Custom Filename Functions

Define how your files are renamed:

def create_truecolor_filename(original_path, event_name):
    """Create filename for trueColor products."""
    filename = os.path.basename(original_path)
    stem = os.path.splitext(filename)[0]
    date = extract_date_from_filename(stem)

    if date:
        stem_clean = re.sub(r'_\d{8}', '', stem)
        return f"{event_name}_{stem_clean}_{date}_day.tif"
    return f"{event_name}_{stem}_day.tif"

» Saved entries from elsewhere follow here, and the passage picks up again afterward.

-- pv_equiv track=rewrite | github.com/Bsh13lder/Lazy-Claw | lazyclaw/skills/builtin/task_manager.py | _fuzzy_match_task
-- ===== SOURCE A (Python) =====
-- def _fuzzy_match_task(tasks: list[dict], name: str) -> dict | None:
--     """Find a task by fuzzy name matching."""
--     name_lower = name.lower().strip()
--     # Exact match first
--     for t in tasks:
--         if (t.get("title") or "").lower() == name_lower:
--             return t
--     # Contains match
--     for t in tasks:
--         title = (t.get("title") or "").lower()
--         if name_lower in title or title in name_lower:
--             return t
--     return None
-- ===== SOURCE B (Python) =====
-- def _fuzzy_match_task(tasks: list[dict], name: str) -> dict | None:
--     """Find a task by fuzzy name matching (single pass: exact match short-circuits,
--     first contains-match is carried as a candidate)."""
--     name_lower = name.lower().strip()
--     candidate = None
--     for t in tasks:
--         title = (t.get("title") or "").lower()
--         if title == name_lower:
--             return t
--         if candidate is None and (name_lower in title or title in name_lower):
--             candidate = t
--     return candidate
-- ===== Notes on version B (the rewrite author's own statement) =====
-- stated objective: alternative
-- what changed: Replaces A's two ordered passes over tasks (exact-match scan, then contains-match scan) with a single pass that returns immediately on an exact match and carries the first contains-match as a candidate returned at the end.
import Mathlib
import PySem

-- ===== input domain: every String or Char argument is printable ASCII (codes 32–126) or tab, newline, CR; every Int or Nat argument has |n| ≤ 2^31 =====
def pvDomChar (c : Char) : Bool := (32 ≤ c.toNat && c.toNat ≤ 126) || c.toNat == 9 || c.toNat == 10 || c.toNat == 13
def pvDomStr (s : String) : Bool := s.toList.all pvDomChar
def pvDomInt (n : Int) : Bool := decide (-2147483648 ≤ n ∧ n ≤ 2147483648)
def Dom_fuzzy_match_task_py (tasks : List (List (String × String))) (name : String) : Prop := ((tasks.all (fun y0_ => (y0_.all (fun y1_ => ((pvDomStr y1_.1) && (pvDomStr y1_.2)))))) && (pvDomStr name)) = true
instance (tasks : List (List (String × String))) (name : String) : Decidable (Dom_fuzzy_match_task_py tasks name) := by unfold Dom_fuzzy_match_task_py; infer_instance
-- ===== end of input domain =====

-- B does one pass carrying the first contains-match as a candidate, instead of A's two ordered passes; same return value.
-- ===== PORT A =====
-- (t.get("title") or "").lower(): a missing or falsy (empty) title becomes "".
def pvTitleLower (t : List (String × String)) : String :=
  PySem.Str.lower (match PySem.Dict.get? (PySem.Dict.mk t) "title" with
    | some s => if s == "" then "" else s
    | none => "")

-- first pass: exact match
def pvFindExact (nl : String) : List (List (String × String)) → Option (List (String × String))
  | [] => none
  | t :: ts => if pvTitleLower t == nl then some t else pvFindExact nl ts

-- second pass: contains match (symmetric substring test)
def pvFindContains (nl : String) : List (List (String × String)) → Option (List (String × String))
  | [] => none
  | t :: ts =>
    let title := pvTitleLower t
    if PySem.Str.isIn nl title || PySem.Str.isIn title nl then some t else pvFindContains nl ts

def fuzzy_match_task_py (tasks : List (List (String × String))) (name : String) : Option (List (String × String)) :=
  let name_lower := PySem.Str.strip (PySem.Str.lower name)
  match pvFindExact name_lower tasks with
  | some t => some t
  | none => pvFindContains name_lower tasks

-- ===== PORT B =====
-- single pass with the saved candidate as loop state
def pvAltGo (nl : String) (cand : Option (List (String × String))) :
    List (List (String × String)) → Option (List (String × String))
  | [] => cand
  | t :: ts =>
    let title := pvTitleLower t
    if title == nl then some t
    else if cand.isNone && (PySem.Str.isIn nl title || PySem.Str.isIn title nl) then
      pvAltGo nl (some t) ts
    else pvAltGo nl cand ts

def fuzzy_match_task_py_alt (tasks : List (List (String × String))) (name : String) : Option (List (String × String)) :=
  pvAltGo (PySem.Str.strip (PySem.Str.lower name)) none tasks

-- ===== PRECONDITION & SPEC =====
def Spec_fuzzy_match_task_py (tasks : List (List (String × String))) (name : String) (out : Option (List (String × String))) : Prop := out = fuzzy_match_task_py_alt tasks name
instance (tasks : List (List (String × String))) (name : String) (out : Option (List (String × String))) : Decidable (Spec_fuzzy_match_task_py tasks name out) := by unfold Spec_fuzzy_match_task_py; infer_instance

-- ===== CLAIM (what is proved, stated in full; the proofs are below) =====
def Claim_equal_fuzzy_match_task_py : Prop := ∀ (tasks : List (List (String × String))) (name : String), Dom_fuzzy_match_task_py tasks name → Spec_fuzzy_match_task_py tasks name (fuzzy_match_task_py tasks name)

-- ===== LEMMAS AND PROOFS =====
-- The one-pass loop equals: first exact match, else the saved candidate, else the first contains match.
theorem pvAltGo_eq (nl : String) (tasks : List (List (String × String)))
    (cand : Option (List (String × String))) :
    pvAltGo nl cand tasks = (pvFindExact nl tasks).or (cand.or (pvFindContains nl tasks)) := by
  induction tasks generalizing cand with
  | nil => cases cand <;> rfl
  | cons t ts ih =>
    simp only [pvAltGo, pvFindExact, pvFindContains]
    by_cases he : pvTitleLower t == nl
    · simp [he]
    · simp only [he, if_false, Bool.false_eq_true]
      cases cand with
      | some c => simp [ih]
      | none =>
        simp only [ih]
        cases pvFindExact nl ts <;> simp [Option.or]

-- ===== VERDICT (by name: the statement is the Claim_ definition above) =====
theorem fuzzy_match_task_py_spec : Claim_equal_fuzzy_match_task_py := by
  intro tasks name _
  unfold Spec_fuzzy_match_task_py fuzzy_match_task_py fuzzy_match_task_py_alt
  rw [pvAltGo_eq]
  cases h : pvFindExact (PySem.Str.strip (PySem.Str.lower name)) tasks <;> simp [Option.or, h]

Map Products to Filename Functions

FILENAME_CREATORS = {
    'trueColor': create_truecolor_filename,
    'colorInfrared': create_colorinfrared_filename,
    'naturalColor': create_naturalcolor_filename,
}

File Organization

The system automatically: - Discovers files in your S3 source path - Categorizes them by product type (trueColor, NDVI, etc.) - Applies the appropriate filename function - Saves to organized output directories

Default Output Structure

drcs_activations_new/
├── imagery/
│   ├── trueColor/
│   ├── colorIR/
│   └── naturalColor/
├── indices/
│   ├── NDVI/
│   └── MNDWI/
└── SAR/
    └── processed/

Common Patterns

Process Multiple Product Types

The system automatically detects and processes different product types:

# Files are auto-categorized by these patterns:
- 'trueColor' → imagery/trueColor/
- 'colorInfrared' → imagery/colorIR/
- 'NDVI' → indices/NDVI/
- 'MNDWI' → indices/MNDWI/
- 'SAR' → SAR/processed/

Custom No-Data Values

NODATA_VALUES = {
    'NDVI': -9999,      # Specific value for NDVI
    'MNDWI': -9999,     # Specific value for MNDWI
    'trueColor': None,  # Auto-detect for imagery
}

Override Output Directories

OUTPUT_DIRS = {
    'trueColor': 'Landsat/trueColor',
    'colorInfrared': 'Landsat/colorIR',
    'naturalColor': 'Landsat/naturalColor',
}

Troubleshooting

Issue: “No files found”

Check SOURCE_PATH is correct
Verify files exist: aws s3 ls s3://bucket/path/

Issue: “Failed to connect to S3”

Check AWS credentials: aws configure list
Ensure bucket access permissions

Issue: Files being skipped

Files already exist in destination
Set OVERWRITE = True to reprocess

Issue: Wrong filenames

Modify filename creator functions
Re-run from discovery step to preview

Issue: Processing is slow

Large files take time (normal)
System automatically uses GDAL optimization
Files >1.5GB use optimized chunking

Performance Tips

File Size Optimization
- Files <1.5GB: Processed whole (fastest)
- Files >1.5GB: Smart chunking
- Files >7GB: Ultra-large file handling
Compression
- Uses ZSTD level 22 (maximum compression)
- Automatic predictor selection
- Intelligent resampling based on data type

Parallel Processing

For batch processing multiple events, use:

from batch_processor_parallel import process_files_parallel

Advanced Features

Using the Helper Module Directly

from notebooks.notebook_helpers import quick_process

results = quick_process({
    'event_name': '202408_TropicalStorm_Debby',
    'bucket': 'nasa-disasters',
    'source_path': 'drcs_activations/202408_TropicalStorm_Debby/landsat8',
    'destination_base': 'drcs_activations_new',
    'overwrite': False,
    'filename_creators': FILENAME_CREATORS
})

Batch Processing Multiple Events

events = [
    '202408_TropicalStorm_Debby',
    '202409_Hurricane_Example',
    '202410_Wildfire_Sample'
]

for event in events:
    config['event_name'] = event
    config['source_path'] = f'drcs_activations/{event}/landsat8'
    processor = SimpleProcessor(config)
    processor.connect_to_s3()
    processor.discover_files()
    processor.process_all()

Next Steps

Start with the simple template
Run a small test batch
Verify output filenames are correct
Process full dataset
Check results in S3

For more details, see the main README.md or review the RESAMPLING_GUIDE.md for data type handling.